-- pv_equiv track=rewrite | github.com/jiazhi412/strong_attribute_bias | dataloader/CelebA_train.py | split_by_attr
-- ===== SOURCE A (Python) =====
-- def split_by_attr(labels, labels_d):
--     pp, pn, npl, nn = [], [], [], []
--     for k, (i, j) in enumerate(zip(labels, labels_d)):
--         if i == 1 and j == 1:
--             pp.append(k)
--         elif i == 1 and j == -1:
--             pn.append(k)
--         elif i == -1 and j == 1:
--             npl.append(k)
--         elif i == -1 and j == -1:
--             nn.append(k)
--     return pp, pn, npl, nn
-- ===== SOURCE B (Python) =====
-- def split_by_attr(labels, labels_d):
--     pairs = list(enumerate(zip(labels, labels_d)))
--     pp = [k for k, (i, j) in pairs if i == 1 and j == 1]
--     pn = [k for k, (i, j) in pairs if i == 1 and j == -1]
--     npl = [k for k, (i, j) in pairs if i == -1 and j == 1]
--     nn = [k for k, (i, j) in pairs if i == -1 and j == -1]
--     return pp, pn, npl, nn
-- ===== Notes on version B (the rewrite author's own statement) =====
-- stated objective: simpler
-- what changed: Replaced the single stateful if/elif loop over four accumulators with four independent filter comprehensions over the enumerated zip, one full pass per group.
import Mathlib
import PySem

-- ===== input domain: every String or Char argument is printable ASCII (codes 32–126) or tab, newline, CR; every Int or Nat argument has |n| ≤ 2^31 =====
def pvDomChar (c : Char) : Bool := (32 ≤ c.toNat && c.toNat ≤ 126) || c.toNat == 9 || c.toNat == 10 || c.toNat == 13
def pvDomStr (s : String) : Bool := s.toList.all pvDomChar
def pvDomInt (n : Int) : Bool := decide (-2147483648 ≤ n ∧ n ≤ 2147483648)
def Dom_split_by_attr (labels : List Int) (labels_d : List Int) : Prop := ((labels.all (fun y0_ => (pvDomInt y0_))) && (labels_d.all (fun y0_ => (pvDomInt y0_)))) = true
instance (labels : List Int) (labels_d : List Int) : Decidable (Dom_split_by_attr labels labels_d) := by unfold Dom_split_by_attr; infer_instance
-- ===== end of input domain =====

-- B replaces A's single stateful if/elif loop by four independent filter passes over the enumerated zip (objective: simpler).

-- ===== PORT A =====
-- one pass, four accumulators, appends at the back (literal transliteration of A's loop)
def split_by_attr (labels : List Int) (labels_d : List Int) : List Int × List Int × List Int × List Int :=
  (PySem.List.enumerate (labels.zip labels_d)).foldl
    (fun acc kij =>
      let (pp, pn, npl, nn) := acc
      let (k, i, j) := kij
      if i = 1 ∧ j = 1 then (pp ++ [k], pn, npl, nn)
      else if i = 1 ∧ j = -1 then (pp, pn ++ [k], npl, nn)
      else if i = -1 ∧ j = 1 then (pp, pn, npl ++ [k], nn)
      else if i = -1 ∧ j = -1 then (pp, pn, npl, nn ++ [k])
      else acc)
    ([], [], [], [])

-- ===== PORT B =====
-- four independent filter comprehensions over the same enumerated zip
def split_by_attr_alt (labels : List Int) (labels_d : List Int) : List Int × List Int × List Int × List Int :=
  let pairs : List (Int × Int × Int) := PySem.List.enumerate (labels.zip labels_d)
  ((pairs.filter (fun p => p.2.1 == 1 && p.2.2 == 1)).map (·.1),
   (pairs.filter (fun p => p.2.1 == 1 && p.2.2 == -1)).map (·.1),
   (pairs.filter (fun p => p.2.1 == -1 && p.2.2 == 1)).map (·.1),
   (pairs.filter (fun p => p.2.1 == -1 && p.2.2 == -1)).map (·.1))

-- ===== PRECONDITION & SPEC =====
def Spec_split_by_attr (labels : List Int) (labels_d : List Int) (out : List Int × List Int × List Int × List Int) : Prop := out = split_by_attr_alt labels labels_d
instance (labels : List Int) (labels_d : List Int) (out : List Int × List Int × List Int × List Int) : Decidable (Spec_split_by_attr labels labels_d out) := by unfold Spec_split_by_attr; infer_instance

-- ===== CLAIM (what is proved, stated in full; the proofs are below) =====
def Claim_equal_split_by_attr : Prop := ∀ (labels : List Int) (labels_d : List Int), Dom_split_by_attr labels labels_d → Spec_split_by_attr labels labels_d (split_by_attr labels labels_d)

-- ===== LEMMAS AND PROOFS =====

-- the loop invariant: running A's fold from accumulators (pp,pn,npl,nn) appends exactly B's four filters of the remaining list
theorem split_fold_eq (l : List (Int × Int × Int)) (pp pn npl nn : List Int) :
    l.foldl
      (fun acc kij =>
        let (pp, pn, npl, nn) := acc
        let (k, i, j) := kij
        if i = 1 ∧ j = 1 then (pp ++ [k], pn, npl, nn)
        else if i = 1 ∧ j = -1 then (pp, pn ++ [k], npl, nn)
        else if i = -1 ∧ j = 1 then (pp, pn, npl ++ [k], nn)
        else if i = -1 ∧ j = -1 then (pp, pn, npl, nn ++ [k])
        else acc)
      (pp, pn, npl, nn)
    = (pp ++ (l.filter (fun p => p.2.1 == 1 && p.2.2 == 1)).map (·.1),
       pn ++ (l.filter (fun p => p.2.1 == 1 && p.2.2 == -1)).map (·.1),
       npl ++ (l.filter (fun p => p.2.1 == -1 && p.2.2 == 1)).map (·.1),
       nn ++ (l.filter (fun p => p.2.1 == -1 && p.2.2 == -1)).map (·.1)) := by
  induction l generalizing pp pn npl nn with
  | nil => simp
  | cons h t ih =>
    obtain ⟨k, i, j⟩ := h
    simp only [List.foldl_cons, List.filter_cons]
    by_cases h1 : i = 1 ∧ j = 1
    · obtain ⟨rfl, rfl⟩ := h1; simp [ih]
    · by_cases h2 : i = 1 ∧ j = -1
      · obtain ⟨rfl, rfl⟩ := h2; simp [ih]
      · by_cases h3 : i = -1 ∧ j = 1
        · obtain ⟨rfl, rfl⟩ := h3; simp [ih]
        · by_cases h4 : i = -1 ∧ j = -1
          · obtain ⟨rfl, rfl⟩ := h4; simp [ih]
          · have e1 : (i == 1 && j == 1) = false := by
              simp only [Bool.and_eq_false_iff, beq_eq_false_iff_ne]; tauto
            have e2 : (i == 1 && j == -1) = false := by
              simp only [Bool.and_eq_false_iff, beq_eq_false_iff_ne]; tauto
            have e3 : (i == -1 && j == 1) = false := by
              simp only [Bool.and_eq_false_iff, beq_eq_false_iff_ne]; tauto
            have e4 : (i == -1 && j == -1) = false := by
              simp only [Bool.and_eq_false_iff, beq_eq_false_iff_ne]; tauto
            simp only [if_neg h1, if_neg h2, if_neg h3, if_neg h4, e1, e2, e3, e4]
            simpa using ih pp pn npl nn

-- ===== VERDICT (by name: the statement is the Claim_ definition above) =====
theorem split_by_attr_spec : Claim_equal_split_by_attr := by
  intro labels labels_d _
  unfold Spec_split_by_attr split_by_attr split_by_attr_alt
  simpa using split_fold_eq (PySem.List.enumerate (labels.zip labels_d)) [] [] [] []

-- -- --

*Task details*
In full and without alteration, write out the data above.

*Result of the task*
-- pv_equiv track=rewrite | github.com/jiazhi412/strong_attribute_bias | dataloader/CelebA_train.py | split_by_attr
-- ===== SOURCE A (Python) =====
-- def split_by_attr(labels, labels_d):
--     pp, pn, npl, nn = [], [], [], []
--     for k, (i, j) in enumerate(zip(labels, labels_d)):
--         if i == 1 and j == 1:
--             pp.append(k)
--         elif i == 1 and j == -1:
--             pn.append(k)
--         elif i == -1 and j == 1:
--             npl.append(k)
--         elif i == -1 and j == -1:
--             nn.append(k)
--     return pp, pn, npl, nn
-- ===== SOURCE B (Python) =====
-- def split_by_attr(labels, labels_d):
--     pairs = list(enumerate(zip(labels, labels_d)))
--     pp = [k for k, (i, j) in pairs if i == 1 and j == 1]
--     pn = [k for k, (i, j) in pairs if i == 1 and j == -1]
--     npl = [k for k, (i, j) in pairs if i == -1 and j == 1]
--     nn = [k for k, (i, j) in pairs if i == -1 and j == -1]
--     return pp, pn, npl, nn
-- ===== Notes on version B (the rewrite author's own statement) =====
-- stated objective: simpler
-- what changed: Replaced the single stateful if/elif loop over four accumulators with four independent filter comprehensions over the enumerated zip, one full pass per group.
import Mathlib
import PySem

-- ===== input domain: every String or Char argument is printable ASCII (codes 32–126) or tab, newline, CR; every Int or Nat argument has |n| ≤ 2^31 =====
def pvDomChar (c : Char) : Bool := (32 ≤ c.toNat && c.toNat ≤ 126) || c.toNat == 9 || c.toNat == 10 || c.toNat == 13
def pvDomStr (s : String) : Bool := s.toList.all pvDomChar
def pvDomInt (n : Int) : Bool := decide (-2147483648 ≤ n ∧ n ≤ 2147483648)
def Dom_split_by_attr (labels : List Int) (labels_d : List Int) : Prop := ((labels.all (fun y0_ => (pvDomInt y0_))) && (labels_d.all (fun y0_ => (pvDomInt y0_)))) = true
instance (labels : List Int) (labels_d : List Int) : Decidable (Dom_split_by_attr labels labels_d) := by unfold Dom_split_by_attr; infer_instance
-- ===== end of input domain =====

-- B replaces A's single stateful if/elif loop by four independent filter passes over the enumerated zip (objective: simpler).

-- ===== PORT A =====
-- one pass, four accumulators, appends at the back (literal transliteration of A's loop)
def split_by_attr (labels : List Int) (labels_d : List Int) : List Int × List Int × List Int × List Int :=
  (PySem.List.enumerate (labels.zip labels_d)).foldl
    (fun acc kij =>
      let (pp, pn, npl, nn) := acc
      let (k, i, j) := kij
      if i = 1 ∧ j = 1 then (pp ++ [k], pn, npl, nn)
      else if i = 1 ∧ j = -1 then (pp, pn ++ [k], npl, nn)
      else if i = -1 ∧ j = 1 then (pp, pn, npl ++ [k], nn)
      else if i = -1 ∧ j = -1 then (pp, pn, npl, nn ++ [k])
      else acc)
    ([], [], [], [])

-- ===== PORT B =====
-- four independent filter comprehensions over the same enumerated zip
def split_by_attr_alt (labels : List Int) (labels_d : List Int) : List Int × List Int × List Int × List Int :=
  let pairs : List (Int × Int × Int) := PySem.List.enumerate (labels.zip labels_d)
  ((pairs.filter (fun p => p.2.1 == 1 && p.2.2 == 1)).map (·.1),
   (pairs.filter (fun p => p.2.1 == 1 && p.2.2 == -1)).map (·.1),
   (pairs.filter (fun p => p.2.1 == -1 && p.2.2 == 1)).map (·.1),
   (pairs.filter (fun p => p.2.1 == -1 && p.2.2 == -1)).map (·.1))

-- ===== PRECONDITION & SPEC =====
def Spec_split_by_attr (labels : List Int) (labels_d : List Int) (out : List Int × List Int × List Int × List Int) : Prop := out = split_by_attr_alt labels labels_d
instance (labels : List Int) (labels_d : List Int) (out : List Int × List Int × List Int × List Int) : Decidable (Spec_split_by_attr labels labels_d out) := by unfold Spec_split_by_attr; infer_instance

-- ===== CLAIM (what is proved, stated in full; the proofs are below) =====
def Claim_equal_split_by_attr : Prop := ∀ (labels : List Int) (labels_d : List Int), Dom_split_by_attr labels labels_d → Spec_split_by_attr labels labels_d (split_by_attr labels labels_d)

-- ===== LEMMAS AND PROOFS =====

-- the loop invariant: running A's fold from accumulators (pp,pn,npl,nn) appends exactly B's four filters of the remaining list
theorem split_fold_eq (l : List (Int × Int × Int)) (pp pn npl nn : List Int) :
    l.foldl
      (fun acc kij =>
        let (pp, pn, npl, nn) := acc
        let (k, i, j) := kij
        if i = 1 ∧ j = 1 then (pp ++ [k], pn, npl, nn)
        else if i = 1 ∧ j = -1 then (pp, pn ++ [k], npl, nn)
        else if i = -1 ∧ j = 1 then (pp, pn, npl ++ [k], nn)
        else if i = -1 ∧ j = -1 then (pp, pn, npl, nn ++ [k])
        else acc)
      (pp, pn, npl, nn)
    = (pp ++ (l.filter (fun p => p.2.1 == 1 && p.2.2 == 1)).map (·.1),
       pn ++ (l.filter (fun p => p.2.1 == 1 && p.2.2 == -1)).map (·.1),
       npl ++ (l.filter (fun p => p.2.1 == -1 && p.2.2 == 1)).map (·.1),
       nn ++ (l.filter (fun p => p.2.1 == -1 && p.2.2 == -1)).map (·.1)) := by
  induction l generalizing pp pn npl nn with
  | nil => simp
  | cons h t ih =>
    obtain ⟨k, i, j⟩ := h
    simp only [List.foldl_cons, List.filter_cons]
    by_cases h1 : i = 1 ∧ j = 1
    · obtain ⟨rfl, rfl⟩ := h1; simp [ih]
    · by_cases h2 : i = 1 ∧ j = -1
      · obtain ⟨rfl, rfl⟩ := h2; simp [ih]
      · by_cases h3 : i = -1 ∧ j = 1
        · obtain ⟨rfl, rfl⟩ := h3; simp [ih]
        · by_cases h4 : i = -1 ∧ j = -1
          · obtain ⟨rfl, rfl⟩ := h4; simp [ih]
          · have e1 : (i == 1 && j == 1) = false := by
              simp only [Bool.and_eq_false_iff, beq_eq_false_iff_ne]; tauto
            have e2 : (i == 1 && j == -1) = false := by
              simp only [Bool.and_eq_false_iff, beq_eq_false_iff_ne]; tauto
            have e3 : (i == -1 && j == 1) = false := by
              simp only [Bool.and_eq_false_iff, beq_eq_false_iff_ne]; tauto
            have e4 : (i == -1 && j == -1) = false := by
              simp only [Bool.and_eq_false_iff, beq_eq_false_iff_ne]; tauto
            simp only [if_neg h1, if_neg h2, if_neg h3, if_neg h4, e1, e2, e3, e4]
            simpa using ih pp pn npl nn

-- ===== VERDICT (by name: the statement is the Claim_ definition above) =====
theorem split_by_attr_spec : Claim_equal_split_by_attr := by
  intro labels labels_d _
  unfold Spec_split_by_attr split_by_attr split_by_attr_alt
  simpa using split_fold_eq (PySem.List.enumerate (labels.zip labels_d)) [] [] [] []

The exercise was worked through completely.